Problem: In the entries below, find the line containing "simp [stepB, List.map_map, Function.comp_def]". Write out that line and all lines after it, exactly, and nothing else.

[Collected data]
-- pv_equiv track=rewrite | github.com/rr637/QSP_Experiments | isa.py | template_to_pattern
-- ===== SOURCE A (Python) =====
-- def str_replace(string, char, index):
--     assert(index >= 0 and index < len(string))
--     output = string[0:index]
--     output += char
--     output += string[index + 1:]
--     return output
--
-- def template_to_pattern(template):
--     index = template.find("?")
--     if index == -1: return [template]
--     zero_branch = str_replace(template, "0", index)
--     one_branch = str_replace(template, "1", index)
--     output = template_to_pattern(zero_branch)
--     output.extend(template_to_pattern(one_branch))
--     return output
-- ===== SOURCE B (Python) =====
-- def template_to_pattern(template):
--     outs = [[]]
--     for ch in reversed(template):
--         if ch == '?':
--             outs = [['0'] + p for p in outs] + [['1'] + p for p in outs]
--         else:
--             outs = [[ch] + p for p in outs]
--     return [''.join(p) for p in outs]
-- ===== Notes on version B (the rewrite author's own statement) =====
-- stated objective: simpler
-- what changed: A recursively locates the first wildcard character and rebuilds the whole string twice per branch via slicing; B makes a single right-to-left pass over the template, extending every partial pattern by one character (doubling the set at each wildcard), with no find, no slicing and no recursion.
import Mathlib
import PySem

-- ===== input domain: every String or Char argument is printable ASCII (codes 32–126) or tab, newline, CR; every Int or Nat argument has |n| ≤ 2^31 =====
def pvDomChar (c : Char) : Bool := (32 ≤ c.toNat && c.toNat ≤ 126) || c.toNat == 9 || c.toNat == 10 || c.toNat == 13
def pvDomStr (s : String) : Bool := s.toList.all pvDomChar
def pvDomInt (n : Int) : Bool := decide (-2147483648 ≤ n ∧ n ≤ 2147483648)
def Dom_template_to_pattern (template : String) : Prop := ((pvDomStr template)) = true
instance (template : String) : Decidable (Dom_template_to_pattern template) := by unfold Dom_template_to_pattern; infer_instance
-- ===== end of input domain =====

-- B replaces A: instead of find-first-wildcard-and-recurse with slicing, a single right-to-left fold
-- extends all partial patterns one character at a time (objective: simpler; not faster).

-- ===== PORT A =====
-- Python strings are handled as their char lists (PySem.Chars is exact on them); String.ofList at the boundary.
-- str_replace(string, char, index): the assert always holds at A's call sites (index = a found '?'), so it is not a raise site here.
def str_replace (s : List Char) (c : List Char) (i : Int) : List Char :=
  PySem.Chars.slice s (some 0) (some i) ++ c ++ PySem.Chars.slice s (some (i + 1)) none

-- facts about the first '?' found, needed by tpA's decreasing_by (hence above the port)
lemma find_q_decomp (s : List Char) (h : PySem.Chars.find s ['?'] ≠ -1) :
    ∃ n : Nat, PySem.Chars.find s ['?'] = (n : Int) ∧ '?' ∉ s.take n ∧
      s.drop n = '?' :: s.drop (n + 1) := by
  have h0 : 0 ≤ PySem.Chars.find s ['?'] := by
    have := PySem.Chars.neg_one_le_find s ['?']; omega
  obtain ⟨hpre, hmin⟩ := PySem.Chars.find_spec (s := s) (sub := ['?']) h0
  refine ⟨(PySem.Chars.find s ['?']).toNat, (Int.toNat_of_nonneg h0).symm, ?_, ?_⟩
  · intro hmem
    obtain ⟨j, hj, hget⟩ := List.getElem_of_mem hmem
    have hjn : j < (PySem.Chars.find s ['?']).toNat := by
      have := hj; simp [List.length_take] at this; omega
    have hjl : j < s.length := by
      have := hj; simp [List.length_take] at this; omega
    refine hmin j hjn ?_
    have hsj : s[j] = '?' := by rw [List.getElem_take] at hget; exact hget
    have hdj : s.drop j = '?' :: s.drop (j + 1) := by
      rw [← List.getElem_cons_drop (as := s) hjl, hsj]
    rw [hdj]; exact ⟨s.drop (j + 1), rfl⟩
  · obtain ⟨t, ht⟩ := hpre
    have hne : s.drop (PySem.Chars.find s ['?']).toNat ≠ [] := by
      rw [← ht]; simp
    have hlen : (PySem.Chars.find s ['?']).toNat < s.length := by
      by_contra hge
      exact hne (List.drop_eq_nil_of_le (by omega))
    have hcd := List.getElem_cons_drop (as := s) hlen
    rw [← hcd] at ht
    obtain ⟨h1, _⟩ := List.cons_eq_cons.mp ht
    rw [← hcd, ← h1]

lemma str_replace_natCast (s : List Char) (c : Char) (n : Nat) :
    str_replace s [c] (n : Int) = s.take n ++ c :: s.drop (n + 1) := by
  have h1 : (n : Int) + 1 = ((n + 1 : Nat) : Int) := by push_cast; ring
  rw [str_replace, PySem.Chars.slice_eq_listSlice, PySem.Chars.slice_eq_listSlice,
    PySem.List.slice_zero_start, h1, PySem.List.slice_to_natCast,
    PySem.List.slice_from_natCast]
  simp

lemma count_str_replace_lt (s : List Char) (c : Char) (hc : c ≠ '?')
    (h : PySem.Chars.find s ['?'] ≠ -1) :
    (str_replace s [c] (PySem.Chars.find s ['?'])).count '?' < s.count '?' := by
  obtain ⟨n, hfn, _, hdrop⟩ := find_q_decomp s h
  rw [hfn, str_replace_natCast]
  conv_rhs => rw [← List.take_append_drop n s, hdrop]
  have hcc : (c == '?') = false := by simpa [beq_iff_eq] using hc
  simp [List.count_append, List.count_cons, hcc]

def tpA (s : List Char) : List (List Char) :=
  let index := PySem.Chars.find s ['?']
  if h : index = -1 then [s]
  else
    let zero_branch := str_replace s ['0'] index
    let one_branch := str_replace s ['1'] index
    tpA zero_branch ++ tpA one_branch
termination_by s.count '?'
decreasing_by
  · exact count_str_replace_lt s '0' (by decide) h
  · exact count_str_replace_lt s '1' (by decide) h

def template_to_pattern (template : String) : List String :=
  (tpA template.toList).map String.ofList

-- ===== PORT B =====
-- one step of Source B's loop body
def stepB (outs : List (List Char)) (ch : Char) : List (List Char) :=
  if ch = '?' then outs.map (fun p => '0' :: p) ++ outs.map (fun p => '1' :: p)
  else outs.map (fun p => ch :: p)

-- ''.join(p) on a list of single chars is String.ofList p (exact)
def template_to_pattern_alt (template : String) : List String :=
  (template.toList.reverse.foldl stepB [[]]).map String.ofList

-- ===== PRECONDITION & SPEC =====
def Spec_template_to_pattern (template : String) (out : List String) : Prop := out = template_to_pattern_alt template
instance (template : String) (out : List String) : Decidable (Spec_template_to_pattern template out) := by unfold Spec_template_to_pattern; infer_instance

-- ===== CLAIM (what is proved, stated in full; the proofs are below) =====
def Claim_equal_template_to_pattern : Prop := ∀ (template : String), Dom_template_to_pattern template → Spec_template_to_pattern template (template_to_pattern template)

-- ===== LEMMAS AND PROOFS =====
-- the fold of B, read as a foldr (reversed-loop = foldr)
def gS (l : List Char) : List (List Char) := l.foldr (fun ch outs => stepB outs ch) [[]]

lemma alt_eq_gS (t : String) :
    template_to_pattern_alt t = (gS t.toList).map String.ofList := by
  rw [template_to_pattern_alt, gS, List.foldl_reverse]

lemma gS_cons (c : Char) (t : List Char) : gS (c :: t) = stepB (gS t) c := rfl

lemma gS_no_q (l : List Char) (h : '?' ∉ l) : gS l = [l] := by
  induction l with
  | nil => rfl
  | cons c t ih =>
    simp only [List.mem_cons, not_or] at h
    have hc : ¬ c = '?' := fun he => h.1 he.symm
    rw [gS_cons, ih h.2]
    simp [stepB, hc]

lemma gS_append_no_q (pre l : List Char) (h : '?' ∉ pre) :
    gS (pre ++ l) = (gS l).map (pre ++ ·) := by
  induction pre with
  | nil => simp
  | cons c p ih =>
    simp only [List.mem_cons, not_or] at h
    have hc : ¬ c = '?' := fun he => h.1 he.symm
    rw [List.cons_append, gS_cons, ih h.2]
    simp [stepB, hc, List.map_map, Function.comp_def]

lemma find_eq_neg_one_of_no_q (s : List Char) (h : '?' ∉ s) :
    PySem.Chars.find s ['?'] = -1 := by
  rw [PySem.Chars.find_eq_neg_one_iff, List.singleton_infix_iff]; exact h

lemma tpA_eq_gS_aux : ∀ (k : Nat) (s : List Char), s.count '?' ≤ k → tpA s = gS s := by
  intro k
  induction k with
  | zero =>
    intro s hs
    have h0 : '?' ∉ s := List.count_eq_zero.mp (Nat.le_antisymm hs (Nat.zero_le _))
    rw [tpA]; simp only [find_eq_neg_one_of_no_q s h0, dif_pos]
    exact (gS_no_q s h0).symm
  | succ k ih =>
    intro s hs
    by_cases hf : PySem.Chars.find s ['?'] = -1
    · have h0 : '?' ∉ s := by
        rw [← List.singleton_infix_iff, ← PySem.Chars.find_eq_neg_one_iff]; exact hf
      rw [tpA]; simp only [hf, dif_pos]
      exact (gS_no_q s h0).symm
    · obtain ⟨n, hfn, hpre, hdrop⟩ := find_q_decomp s hf
      have hs' : s = s.take n ++ '?' :: s.drop (n + 1) := by
        conv_lhs => rw [← List.take_append_drop n s, hdrop]
      have hcount : ∀ c : Char, c ≠ '?' →
          (s.take n ++ c :: s.drop (n + 1)).count '?' ≤ k := by
        intro c hc
        have hsk := hs
        rw [hs'] at hsk
        have hcc : (c == '?') = false := by simpa [beq_iff_eq] using hc
        simp [List.count_append, List.count_cons, hcc] at hsk ⊢
        omega
      rw [tpA]
      simp only [hf, dif_neg, not_false_iff]
      rw [hfn, str_replace_natCast, str_replace_natCast,
        ih _ (hcount '0' (by decide)), ih _ (hcount '1' (by decide)),
        gS_append_no_q _ _ hpre, gS_append_no_q _ _ hpre]
      conv_rhs => rw [hs']
      rw [gS_append_no_q _ _ hpre, gS_cons, gS_cons, gS_cons]
      simp [stepB, List.map_map, Function.comp_def]

lemma tpA_eq_gS (s : List Char) : tpA s = gS s := tpA_eq_gS_aux _ s le_rfl

-- ===== VERDICT (by name: the statement is the Claim_ definition above) =====
theorem template_to_pattern_spec : Claim_equal_template_to_pattern := by
  intro t _
  show template_to_pattern t = template_to_pattern_alt t
  rw [template_to_pattern, alt_eq_gS, tpA_eq_gS]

Solution for this exercise:
      simp [stepB, List.map_map, Function.comp_def]

lemma tpA_eq_gS (s : List Char) : tpA s = gS s := tpA_eq_gS_aux _ s le_rfl

-- ===== VERDICT (by name: the statement is the Claim_ definition above) =====
theorem template_to_pattern_spec : Claim_equal_template_to_pattern := by
  intro t _
  show template_to_pattern t = template_to_pattern_alt t
  rw [template_to_pattern, alt_eq_gS, tpA_eq_gS]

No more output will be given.